▶ _EXERCISE DETAILS_
Beneath this line are the data; copy exactly the part of them that opens with the line containing "-- B is iterative" and closes with the line containing "some v => v", and only that part.

▶ _DATASET RECORDS_
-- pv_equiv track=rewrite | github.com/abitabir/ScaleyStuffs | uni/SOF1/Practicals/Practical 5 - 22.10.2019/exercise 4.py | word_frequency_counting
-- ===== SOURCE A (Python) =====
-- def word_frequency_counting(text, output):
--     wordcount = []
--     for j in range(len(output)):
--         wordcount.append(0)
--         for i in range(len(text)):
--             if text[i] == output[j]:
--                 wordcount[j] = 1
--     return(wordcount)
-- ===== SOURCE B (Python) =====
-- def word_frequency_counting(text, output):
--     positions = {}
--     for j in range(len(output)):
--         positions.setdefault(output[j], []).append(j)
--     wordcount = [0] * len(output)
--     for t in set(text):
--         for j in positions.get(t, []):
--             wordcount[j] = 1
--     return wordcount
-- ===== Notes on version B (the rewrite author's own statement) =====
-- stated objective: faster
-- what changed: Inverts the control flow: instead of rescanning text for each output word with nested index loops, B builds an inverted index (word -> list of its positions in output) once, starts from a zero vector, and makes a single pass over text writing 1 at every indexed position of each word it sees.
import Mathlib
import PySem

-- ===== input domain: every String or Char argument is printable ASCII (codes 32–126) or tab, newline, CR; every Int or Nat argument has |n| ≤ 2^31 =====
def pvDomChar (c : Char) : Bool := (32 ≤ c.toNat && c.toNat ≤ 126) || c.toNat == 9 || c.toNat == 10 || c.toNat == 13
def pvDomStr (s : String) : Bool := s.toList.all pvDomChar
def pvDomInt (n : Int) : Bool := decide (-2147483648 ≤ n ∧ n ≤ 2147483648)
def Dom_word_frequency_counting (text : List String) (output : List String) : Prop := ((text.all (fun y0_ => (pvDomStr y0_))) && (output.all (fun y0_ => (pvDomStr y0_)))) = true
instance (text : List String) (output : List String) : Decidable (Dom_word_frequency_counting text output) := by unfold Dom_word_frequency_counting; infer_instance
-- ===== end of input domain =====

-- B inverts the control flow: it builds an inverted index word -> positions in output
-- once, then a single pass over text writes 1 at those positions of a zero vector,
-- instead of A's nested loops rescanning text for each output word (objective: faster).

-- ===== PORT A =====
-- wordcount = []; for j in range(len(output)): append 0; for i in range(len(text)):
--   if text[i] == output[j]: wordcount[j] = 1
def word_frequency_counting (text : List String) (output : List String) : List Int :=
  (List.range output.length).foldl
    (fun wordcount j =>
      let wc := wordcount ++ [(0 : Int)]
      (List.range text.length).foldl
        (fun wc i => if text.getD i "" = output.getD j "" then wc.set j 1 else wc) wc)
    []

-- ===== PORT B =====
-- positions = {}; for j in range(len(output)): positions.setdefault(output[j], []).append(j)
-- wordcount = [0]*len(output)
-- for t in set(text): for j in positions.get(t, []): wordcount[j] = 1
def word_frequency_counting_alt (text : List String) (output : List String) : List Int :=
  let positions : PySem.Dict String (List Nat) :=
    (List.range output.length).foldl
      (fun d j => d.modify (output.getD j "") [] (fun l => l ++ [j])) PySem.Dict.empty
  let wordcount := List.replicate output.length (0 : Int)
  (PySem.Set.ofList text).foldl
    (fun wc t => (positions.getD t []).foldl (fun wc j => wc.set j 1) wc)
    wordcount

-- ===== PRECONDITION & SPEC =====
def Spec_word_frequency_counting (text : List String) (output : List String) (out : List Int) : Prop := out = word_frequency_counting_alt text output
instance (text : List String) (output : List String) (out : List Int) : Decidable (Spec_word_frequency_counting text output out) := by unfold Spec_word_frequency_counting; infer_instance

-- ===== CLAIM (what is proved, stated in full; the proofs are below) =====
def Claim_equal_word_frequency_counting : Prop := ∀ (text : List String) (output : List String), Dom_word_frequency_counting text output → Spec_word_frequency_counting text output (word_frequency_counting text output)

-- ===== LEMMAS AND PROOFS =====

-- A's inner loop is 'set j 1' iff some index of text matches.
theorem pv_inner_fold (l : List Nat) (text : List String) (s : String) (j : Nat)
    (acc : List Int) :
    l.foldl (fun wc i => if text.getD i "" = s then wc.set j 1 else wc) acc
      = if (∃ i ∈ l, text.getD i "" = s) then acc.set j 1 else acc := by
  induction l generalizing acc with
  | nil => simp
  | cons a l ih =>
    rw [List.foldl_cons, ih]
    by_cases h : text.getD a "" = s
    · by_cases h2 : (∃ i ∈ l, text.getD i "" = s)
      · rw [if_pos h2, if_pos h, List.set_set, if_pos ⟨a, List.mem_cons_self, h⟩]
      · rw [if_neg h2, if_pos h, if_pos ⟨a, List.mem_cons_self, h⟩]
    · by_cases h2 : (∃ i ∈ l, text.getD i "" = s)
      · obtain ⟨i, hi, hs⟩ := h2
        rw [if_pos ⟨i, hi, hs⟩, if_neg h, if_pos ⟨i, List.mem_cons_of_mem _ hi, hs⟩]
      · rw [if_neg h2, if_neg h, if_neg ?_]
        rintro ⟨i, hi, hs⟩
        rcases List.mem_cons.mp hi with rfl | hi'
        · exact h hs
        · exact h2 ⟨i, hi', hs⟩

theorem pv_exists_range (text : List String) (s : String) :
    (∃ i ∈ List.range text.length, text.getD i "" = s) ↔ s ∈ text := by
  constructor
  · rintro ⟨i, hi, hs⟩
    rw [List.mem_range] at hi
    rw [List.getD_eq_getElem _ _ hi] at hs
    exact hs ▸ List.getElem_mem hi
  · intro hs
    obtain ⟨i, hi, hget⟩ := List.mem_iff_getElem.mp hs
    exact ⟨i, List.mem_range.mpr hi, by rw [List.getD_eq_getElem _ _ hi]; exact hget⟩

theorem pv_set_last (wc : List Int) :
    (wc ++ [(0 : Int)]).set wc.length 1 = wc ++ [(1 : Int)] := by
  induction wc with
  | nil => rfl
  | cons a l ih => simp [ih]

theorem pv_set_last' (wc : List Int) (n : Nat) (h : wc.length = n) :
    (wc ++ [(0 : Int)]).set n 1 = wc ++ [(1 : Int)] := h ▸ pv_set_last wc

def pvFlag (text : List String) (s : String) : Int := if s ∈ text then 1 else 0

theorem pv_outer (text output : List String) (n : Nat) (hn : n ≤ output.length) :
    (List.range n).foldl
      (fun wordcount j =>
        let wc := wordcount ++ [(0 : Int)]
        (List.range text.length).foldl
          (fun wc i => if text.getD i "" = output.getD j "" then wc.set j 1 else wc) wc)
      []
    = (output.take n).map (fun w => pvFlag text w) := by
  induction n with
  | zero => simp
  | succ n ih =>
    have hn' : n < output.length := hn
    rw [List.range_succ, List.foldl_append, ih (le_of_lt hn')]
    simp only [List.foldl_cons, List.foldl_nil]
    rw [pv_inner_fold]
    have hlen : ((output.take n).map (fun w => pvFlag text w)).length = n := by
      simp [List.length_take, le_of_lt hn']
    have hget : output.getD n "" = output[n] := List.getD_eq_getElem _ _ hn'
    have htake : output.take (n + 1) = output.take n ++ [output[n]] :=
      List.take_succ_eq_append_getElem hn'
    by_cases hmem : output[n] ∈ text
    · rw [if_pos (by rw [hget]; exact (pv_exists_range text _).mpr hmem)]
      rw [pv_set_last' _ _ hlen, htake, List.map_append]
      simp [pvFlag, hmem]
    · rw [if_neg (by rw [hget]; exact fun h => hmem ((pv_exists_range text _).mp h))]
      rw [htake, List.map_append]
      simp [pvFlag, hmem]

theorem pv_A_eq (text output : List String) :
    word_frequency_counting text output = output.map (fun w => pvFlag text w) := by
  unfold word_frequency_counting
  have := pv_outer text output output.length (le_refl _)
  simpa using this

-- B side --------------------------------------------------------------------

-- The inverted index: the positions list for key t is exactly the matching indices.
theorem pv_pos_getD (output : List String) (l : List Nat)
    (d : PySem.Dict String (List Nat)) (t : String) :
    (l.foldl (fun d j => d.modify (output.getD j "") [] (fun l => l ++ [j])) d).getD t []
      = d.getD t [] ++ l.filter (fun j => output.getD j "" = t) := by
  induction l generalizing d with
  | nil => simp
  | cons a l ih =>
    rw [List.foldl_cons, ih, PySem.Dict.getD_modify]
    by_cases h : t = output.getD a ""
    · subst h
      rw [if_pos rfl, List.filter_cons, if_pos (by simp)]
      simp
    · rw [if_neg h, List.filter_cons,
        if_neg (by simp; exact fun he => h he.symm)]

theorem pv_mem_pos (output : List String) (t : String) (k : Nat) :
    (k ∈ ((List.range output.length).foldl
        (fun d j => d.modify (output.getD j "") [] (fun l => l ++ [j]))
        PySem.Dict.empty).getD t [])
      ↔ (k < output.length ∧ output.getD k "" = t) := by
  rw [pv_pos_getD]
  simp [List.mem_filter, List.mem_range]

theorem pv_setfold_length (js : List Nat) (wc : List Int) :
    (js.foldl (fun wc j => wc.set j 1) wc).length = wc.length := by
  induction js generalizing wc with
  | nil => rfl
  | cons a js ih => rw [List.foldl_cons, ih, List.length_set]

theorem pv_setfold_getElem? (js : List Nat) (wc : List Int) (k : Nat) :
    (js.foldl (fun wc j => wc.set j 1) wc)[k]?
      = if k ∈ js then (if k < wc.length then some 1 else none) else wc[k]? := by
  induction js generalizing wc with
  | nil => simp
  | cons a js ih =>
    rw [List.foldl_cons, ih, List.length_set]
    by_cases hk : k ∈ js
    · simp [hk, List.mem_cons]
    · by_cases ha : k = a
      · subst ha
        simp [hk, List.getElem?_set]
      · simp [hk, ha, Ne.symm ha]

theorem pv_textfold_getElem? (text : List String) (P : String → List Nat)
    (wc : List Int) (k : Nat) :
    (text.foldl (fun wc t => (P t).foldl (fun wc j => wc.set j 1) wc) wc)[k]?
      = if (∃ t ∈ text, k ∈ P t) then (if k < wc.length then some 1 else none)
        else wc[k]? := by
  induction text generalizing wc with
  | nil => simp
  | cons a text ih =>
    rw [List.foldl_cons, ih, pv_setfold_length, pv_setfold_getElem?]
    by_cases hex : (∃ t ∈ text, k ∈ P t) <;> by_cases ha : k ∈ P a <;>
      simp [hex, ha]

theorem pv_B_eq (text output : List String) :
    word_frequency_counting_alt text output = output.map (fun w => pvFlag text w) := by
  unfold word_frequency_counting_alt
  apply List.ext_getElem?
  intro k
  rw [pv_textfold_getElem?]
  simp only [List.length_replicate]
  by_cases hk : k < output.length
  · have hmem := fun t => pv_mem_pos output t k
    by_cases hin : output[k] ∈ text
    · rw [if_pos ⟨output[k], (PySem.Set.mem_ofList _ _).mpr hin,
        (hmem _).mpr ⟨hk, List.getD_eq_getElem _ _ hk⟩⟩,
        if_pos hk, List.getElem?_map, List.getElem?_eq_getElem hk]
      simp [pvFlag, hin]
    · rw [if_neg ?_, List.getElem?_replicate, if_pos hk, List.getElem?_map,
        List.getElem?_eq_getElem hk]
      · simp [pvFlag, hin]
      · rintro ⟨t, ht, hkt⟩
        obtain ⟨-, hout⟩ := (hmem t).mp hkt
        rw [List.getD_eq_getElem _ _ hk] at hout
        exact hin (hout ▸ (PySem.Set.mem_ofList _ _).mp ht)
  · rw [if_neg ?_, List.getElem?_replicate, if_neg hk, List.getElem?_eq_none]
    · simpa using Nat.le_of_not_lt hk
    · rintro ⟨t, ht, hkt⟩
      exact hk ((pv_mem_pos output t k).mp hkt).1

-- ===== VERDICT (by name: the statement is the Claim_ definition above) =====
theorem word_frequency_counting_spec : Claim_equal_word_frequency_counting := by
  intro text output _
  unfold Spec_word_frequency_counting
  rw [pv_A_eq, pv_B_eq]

==

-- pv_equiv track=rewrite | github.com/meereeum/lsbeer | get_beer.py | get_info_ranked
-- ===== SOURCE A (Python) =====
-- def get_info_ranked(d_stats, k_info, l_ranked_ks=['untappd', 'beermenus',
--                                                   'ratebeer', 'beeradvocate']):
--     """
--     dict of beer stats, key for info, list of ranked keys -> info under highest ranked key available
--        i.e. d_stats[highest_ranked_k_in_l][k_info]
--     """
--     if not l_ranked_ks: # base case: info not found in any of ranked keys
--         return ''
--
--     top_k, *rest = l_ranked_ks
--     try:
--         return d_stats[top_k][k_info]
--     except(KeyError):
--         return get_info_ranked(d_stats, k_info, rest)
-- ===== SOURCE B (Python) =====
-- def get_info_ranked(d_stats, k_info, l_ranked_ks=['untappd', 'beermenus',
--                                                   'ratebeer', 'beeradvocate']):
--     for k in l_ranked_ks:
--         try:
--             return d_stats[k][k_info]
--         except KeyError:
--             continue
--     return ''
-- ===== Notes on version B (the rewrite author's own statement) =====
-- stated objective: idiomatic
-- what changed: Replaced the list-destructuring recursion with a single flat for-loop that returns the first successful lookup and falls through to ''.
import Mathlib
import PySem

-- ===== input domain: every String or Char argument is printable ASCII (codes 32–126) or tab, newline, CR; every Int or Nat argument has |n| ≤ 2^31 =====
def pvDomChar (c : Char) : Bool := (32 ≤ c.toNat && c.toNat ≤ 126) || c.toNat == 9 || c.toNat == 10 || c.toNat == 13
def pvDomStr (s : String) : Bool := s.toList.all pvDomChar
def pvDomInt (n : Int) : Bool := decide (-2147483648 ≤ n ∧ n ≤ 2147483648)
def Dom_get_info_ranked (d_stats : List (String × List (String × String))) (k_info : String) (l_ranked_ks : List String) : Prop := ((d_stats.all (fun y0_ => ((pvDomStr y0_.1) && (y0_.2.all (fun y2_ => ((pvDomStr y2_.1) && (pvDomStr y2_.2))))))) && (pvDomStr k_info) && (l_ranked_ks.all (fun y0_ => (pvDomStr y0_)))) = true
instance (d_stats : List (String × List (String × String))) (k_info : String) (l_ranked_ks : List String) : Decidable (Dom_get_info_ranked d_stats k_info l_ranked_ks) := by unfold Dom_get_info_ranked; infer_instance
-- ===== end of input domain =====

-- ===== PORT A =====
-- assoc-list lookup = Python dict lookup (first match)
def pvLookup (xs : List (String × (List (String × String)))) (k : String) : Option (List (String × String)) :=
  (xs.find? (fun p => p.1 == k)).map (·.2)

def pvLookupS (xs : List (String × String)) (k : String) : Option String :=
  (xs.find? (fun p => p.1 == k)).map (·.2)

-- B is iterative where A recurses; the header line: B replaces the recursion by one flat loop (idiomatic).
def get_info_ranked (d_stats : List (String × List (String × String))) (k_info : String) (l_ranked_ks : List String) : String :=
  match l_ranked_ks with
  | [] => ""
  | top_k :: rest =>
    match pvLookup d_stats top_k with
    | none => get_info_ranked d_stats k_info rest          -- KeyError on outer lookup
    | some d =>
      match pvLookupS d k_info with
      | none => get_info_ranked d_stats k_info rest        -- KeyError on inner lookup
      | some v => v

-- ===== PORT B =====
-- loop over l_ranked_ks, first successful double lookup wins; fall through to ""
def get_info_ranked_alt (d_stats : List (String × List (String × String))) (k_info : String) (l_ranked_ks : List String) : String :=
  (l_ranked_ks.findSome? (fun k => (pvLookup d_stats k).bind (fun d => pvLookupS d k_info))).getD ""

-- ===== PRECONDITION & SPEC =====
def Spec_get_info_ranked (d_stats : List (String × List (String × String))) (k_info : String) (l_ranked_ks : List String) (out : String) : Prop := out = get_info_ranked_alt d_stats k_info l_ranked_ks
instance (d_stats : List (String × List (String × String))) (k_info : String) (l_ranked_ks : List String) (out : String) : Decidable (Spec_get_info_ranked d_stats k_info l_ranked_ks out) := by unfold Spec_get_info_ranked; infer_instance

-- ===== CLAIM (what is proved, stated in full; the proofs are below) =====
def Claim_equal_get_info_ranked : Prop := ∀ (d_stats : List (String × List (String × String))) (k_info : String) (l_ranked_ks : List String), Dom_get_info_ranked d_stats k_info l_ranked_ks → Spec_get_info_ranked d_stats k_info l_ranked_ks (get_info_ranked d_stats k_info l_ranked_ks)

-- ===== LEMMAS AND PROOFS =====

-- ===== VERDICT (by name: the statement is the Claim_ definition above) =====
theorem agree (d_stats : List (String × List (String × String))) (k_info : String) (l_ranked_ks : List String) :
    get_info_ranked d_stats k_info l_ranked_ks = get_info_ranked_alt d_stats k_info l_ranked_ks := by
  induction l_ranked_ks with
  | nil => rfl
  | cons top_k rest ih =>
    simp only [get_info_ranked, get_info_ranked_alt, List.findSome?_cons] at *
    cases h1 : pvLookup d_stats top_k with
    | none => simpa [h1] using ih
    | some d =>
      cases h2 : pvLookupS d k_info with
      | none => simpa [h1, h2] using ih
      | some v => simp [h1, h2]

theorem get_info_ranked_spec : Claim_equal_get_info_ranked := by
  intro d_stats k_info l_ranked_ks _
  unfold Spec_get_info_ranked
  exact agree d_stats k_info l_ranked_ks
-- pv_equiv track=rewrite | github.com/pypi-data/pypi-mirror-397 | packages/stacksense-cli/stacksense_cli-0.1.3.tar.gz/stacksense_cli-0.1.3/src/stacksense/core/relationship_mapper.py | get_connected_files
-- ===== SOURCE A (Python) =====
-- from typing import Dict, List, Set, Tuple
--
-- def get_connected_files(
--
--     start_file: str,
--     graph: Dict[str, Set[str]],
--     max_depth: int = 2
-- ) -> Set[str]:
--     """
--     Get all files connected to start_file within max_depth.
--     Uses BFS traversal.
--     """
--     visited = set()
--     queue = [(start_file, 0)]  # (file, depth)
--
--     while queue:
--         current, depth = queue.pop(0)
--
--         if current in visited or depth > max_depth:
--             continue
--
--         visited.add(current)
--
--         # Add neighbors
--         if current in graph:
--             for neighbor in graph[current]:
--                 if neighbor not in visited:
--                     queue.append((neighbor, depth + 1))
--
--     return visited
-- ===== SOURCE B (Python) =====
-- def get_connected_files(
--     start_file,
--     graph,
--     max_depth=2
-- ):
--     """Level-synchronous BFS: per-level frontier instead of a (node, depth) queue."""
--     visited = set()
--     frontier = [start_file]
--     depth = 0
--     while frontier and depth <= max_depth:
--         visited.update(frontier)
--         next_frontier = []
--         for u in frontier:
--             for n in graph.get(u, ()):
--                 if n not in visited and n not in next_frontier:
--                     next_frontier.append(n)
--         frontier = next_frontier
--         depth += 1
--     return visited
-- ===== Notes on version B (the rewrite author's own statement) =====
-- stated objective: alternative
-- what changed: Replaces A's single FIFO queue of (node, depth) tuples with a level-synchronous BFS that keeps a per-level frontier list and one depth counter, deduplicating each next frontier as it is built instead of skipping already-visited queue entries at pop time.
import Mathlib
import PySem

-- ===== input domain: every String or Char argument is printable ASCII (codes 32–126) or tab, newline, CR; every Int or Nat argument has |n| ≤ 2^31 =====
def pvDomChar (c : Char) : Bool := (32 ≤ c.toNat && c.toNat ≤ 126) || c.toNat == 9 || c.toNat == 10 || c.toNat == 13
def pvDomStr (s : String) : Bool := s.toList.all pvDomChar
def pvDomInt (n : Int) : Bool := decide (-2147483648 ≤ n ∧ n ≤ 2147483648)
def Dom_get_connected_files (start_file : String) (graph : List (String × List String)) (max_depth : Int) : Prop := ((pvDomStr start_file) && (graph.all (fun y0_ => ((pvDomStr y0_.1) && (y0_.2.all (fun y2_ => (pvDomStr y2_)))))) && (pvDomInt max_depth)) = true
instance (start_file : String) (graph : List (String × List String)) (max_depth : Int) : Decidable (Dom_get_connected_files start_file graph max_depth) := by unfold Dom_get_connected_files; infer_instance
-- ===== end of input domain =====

▶ _ANSWER FOR THIS EXERCISE_
-- B is iterative where A recurses; the header line: B replaces the recursion by one flat loop (idiomatic).
def get_info_ranked (d_stats : List (String × List (String × String))) (k_info : String) (l_ranked_ks : List String) : String :=
  match l_ranked_ks with
  | [] => ""
  | top_k :: rest =>
    match pvLookup d_stats top_k with
    | none => get_info_ranked d_stats k_info rest          -- KeyError on outer lookup
    | some d =>
      match pvLookupS d k_info with
      | none => get_info_ranked d_stats k_info rest        -- KeyError on inner lookup
      | some v => v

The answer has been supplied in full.